Get dimension of dataset
dim(game_data)## [1] 16598 11
From our inspection we can take few informations :
Video Games Sales dataset contains 16598 of rows and 11 columns
Each of columns names : Rank, Name, Platform, Year, Genre, Publisher, NA_Sales, EU_Sales, JP_Sales, Other_Sales, Global_Sales (Total worldwide sales in millions)
2.2 Data Cleaning & Coertions
Check the data type for each column using str(structure)

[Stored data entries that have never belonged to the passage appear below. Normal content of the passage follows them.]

-- pv_equiv track=rewrite | github.com/sankaranv/graphical-models-688 | crf.py | idx2str
-- ===== SOURCE A (Python) =====
-- def idx2str(idx):
--     idx = ['e' if x == 0 else x for x in idx]
--     idx = ['t' if x == 1 else x for x in idx]
--     idx = ['a' if x == 2 else x for x in idx]
--     idx = ['i' if x == 3 else x for x in idx]
--     idx = ['n' if x == 4 else x for x in idx]
--     idx = ['o' if x == 5 else x for x in idx]
--     idx = ['s' if x == 6 else x for x in idx]
--     idx = ['h' if x == 7 else x for x in idx]
--     idx = ['r' if x == 8 else x for x in idx]
--     idx = ['d' if x == 9 else x for x in idx]
--     str = ''.join(idx)
--     return str
-- ===== SOURCE B (Python) =====
-- _MAP = {0: 'e', 1: 't', 2: 'a', 3: 'i', 4: 'n', 5: 'o', 6: 's', 7: 'h', 8: 'r', 9: 'd'}
--
-- def idx2str(idx):
--     return ''.join(_MAP.get(x, x) for x in idx)
-- ===== Notes on version B (the rewrite author's own statement) =====
-- stated objective: simpler
-- what changed: Replaces ten sequential full-list comprehension passes (one per digit) with a single pass over a fixed lookup dict, joining directly.
import Mathlib
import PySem

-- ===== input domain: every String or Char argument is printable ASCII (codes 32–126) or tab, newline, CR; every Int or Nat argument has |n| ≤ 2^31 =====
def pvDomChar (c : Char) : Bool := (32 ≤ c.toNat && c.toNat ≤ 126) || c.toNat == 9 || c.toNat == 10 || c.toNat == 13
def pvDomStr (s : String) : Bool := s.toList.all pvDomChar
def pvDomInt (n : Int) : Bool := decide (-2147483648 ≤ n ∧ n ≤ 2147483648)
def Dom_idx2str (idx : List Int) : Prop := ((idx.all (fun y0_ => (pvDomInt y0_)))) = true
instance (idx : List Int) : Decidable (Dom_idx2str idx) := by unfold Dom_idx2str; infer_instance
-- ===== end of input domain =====

-- B replaces A's ten sequential full-list substitution passes with one pass over a fixed lookup table (simpler).

-- ===== PORT A =====
-- A's list holds a mix of ints and already-substituted characters; we model that with Int ⊕ Char.
-- One comprehension pass: replace the int k by the char c, leave everything else alone.
def pvStep (k : Int) (c : Char) (v : Int ⊕ Char) : Int ⊕ Char :=
  match v with
  | .inl x => if x = k then .inr c else .inl x
  | .inr s => .inr s

-- ''.join(idx): exact when every element is a char (guaranteed by Pre_idx2str);
-- on a leftover int Python's join raises TypeError — those inputs are outside Pre_idx2str.
def pvJoin (l : List (Int ⊕ Char)) : String :=
  String.mk (l.filterMap (fun v => match v with | .inr c => some c | .inl _ => none))

def idx2str (idx : List Int) : String :=
  let l0 := idx.map Sum.inl
  let l1 := l0.map (pvStep 0 'e')
  let l2 := l1.map (pvStep 1 't')
  let l3 := l2.map (pvStep 2 'a')
  let l4 := l3.map (pvStep 3 'i')
  let l5 := l4.map (pvStep 4 'n')
  let l6 := l5.map (pvStep 5 'o')
  let l7 := l6.map (pvStep 6 's')
  let l8 := l7.map (pvStep 7 'h')
  let l9 := l8.map (pvStep 8 'r')
  let l10 := l9.map (pvStep 9 'd')
  pvJoin l10

-- ===== PORT B =====
def pvMap : PySem.Dict Int Char :=
  PySem.Dict.ofList [(0, 'e'), (1, 't'), (2, 'a'), (3, 'i'), (4, 'n'), (5, 'o'), (6, 's'), (7, 'h'), (8, 'r'), (9, 'd')]

-- _MAP.get(x, x) keeps an unmapped int, on which join raises TypeError (outside Pre_idx2str);
-- exact on Pre_idx2str, where every element is found in the dict.
def idx2str_alt (idx : List Int) : String :=
  String.mk (idx.filterMap (fun x => PySem.Dict.get? pvMap x))

-- ===== PRECONDITION & SPEC =====
-- Pre_ excludes inputs with an element outside 0..9: there both A and B raise TypeError in ''.join.
def Pre_idx2str (idx : List Int) : Prop := ∀ x ∈ idx, 0 ≤ x ∧ x ≤ 9
instance (idx : List Int) : Decidable (Pre_idx2str idx) := by unfold Pre_idx2str; infer_instance
def pvWitness_idx2str : List Int := [0, 3, 9, 5, 2]

def Spec_idx2str (idx : List Int) (out : String) : Prop := out = idx2str_alt idx
instance (idx : List Int) (out : String) : Decidable (Spec_idx2str idx out) := by unfold Spec_idx2str; infer_instance

-- ===== CLAIM (what is proved, stated in full; the proofs are below) =====
def Claim_equal_idx2str : Prop := ∀ (idx : List Int), Dom_idx2str idx → Pre_idx2str idx → Spec_idx2str idx (idx2str idx)

-- ===== LEMMAS AND PROOFS =====
-- the ten passes composed, as one function on a single element
def pvComposed (x : Int) : Int ⊕ Char :=
  pvStep 9 'd' (pvStep 8 'r' (pvStep 7 'h' (pvStep 6 's' (pvStep 5 'o'
    (pvStep 4 'n' (pvStep 3 'i' (pvStep 2 'a' (pvStep 1 't' (pvStep 0 'e' (Sum.inl x))))))))))

theorem pvGet_isSome (x : Int) (h0 : 0 ≤ x) (h9 : x ≤ 9) :
    (PySem.Dict.get? pvMap x).isSome := by
  interval_cases x <;> decide

theorem pvComposed_eq (x : Int) (h0 : 0 ≤ x) (h9 : x ≤ 9) :
    pvComposed x = match PySem.Dict.get? pvMap x with | some c => Sum.inr c | none => Sum.inl x := by
  interval_cases x <;> decide

theorem pvElem_eq (idx : List Int) :
    ((((((((((idx.map Sum.inl).map (pvStep 0 'e')).map (pvStep 1 't')).map (pvStep 2 'a')).map
      (pvStep 3 'i')).map (pvStep 4 'n')).map (pvStep 5 'o')).map (pvStep 6 's')).map
      (pvStep 7 'h')).map (pvStep 8 'r')).map (pvStep 9 'd')
    = idx.map pvComposed := by
  simp only [List.map_map]
  apply List.map_congr_left
  intro x _
  rfl

theorem idx2str_spec' (idx : List Int) (h : Pre_idx2str idx) :
    idx2str idx = idx2str_alt idx := by
  unfold idx2str idx2str_alt pvJoin
  simp only []
  rw [pvElem_eq idx]
  congr 1
  induction idx with
  | nil => rfl
  | cons a t ih =>
    have ha := h a (List.mem_cons_self ..)
    have ht : Pre_idx2str t := fun x hx => h x (List.mem_cons_of_mem _ hx)
    have hc := pvComposed_eq a ha.1 ha.2
    simp only [List.map_cons, List.filterMap_cons]
    rw [hc]
    cases hg : PySem.Dict.get? pvMap a with
    | some c => simp [ih ht]
    | none =>
      have hs := pvGet_isSome a ha.1 ha.2
      rw [hg] at hs
      simp at hs

-- ===== VERDICT (by name: the statement is the Claim_ definition above) =====
theorem idx2str_spec : Claim_equal_idx2str := by
  intro idx _ hpre
  exact idx2str_spec' idx hpre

str(game_data)## 'data.frame': 16598 obs. of 11 variables:
## $ Rank : int 1 2 3 4 5 6 7 8 9 10 ...
## $ Name : chr "Wii Sports" "Super Mario Bros." "Mario Kart Wii" "Wii Sports Resort" ...
## $ Platform : chr "Wii" "NES" "Wii" "Wii" ...
## $ Year : chr "2006" "1985" "2008" "2009" ...
## $ Genre : chr "Sports" "Platform" "Racing" "Sports" ...
## $ Publisher : chr "Nintendo" "Nintendo" "Nintendo" "Nintendo" ...
## $ NA_Sales : num 41.5 29.1 15.8 15.8 11.3 ...
## $ EU_Sales : num 29.02 3.58 12.88 11.01 8.89 ...
## $ JP_Sales : num 3.77 6.81 3.79 3.28 10.22 ...
## $ Other_Sales : num 8.46 0.77 3.31 2.96 1 0.58 2.9 2.85 2.26 0.47 ...
## $ Global_Sales: num 82.7 40.2 35.8 33 31.4 ...
We can see from the result above, there are several data type that incorrect, let’s convert the data type to the correct type (Explicit Coertion)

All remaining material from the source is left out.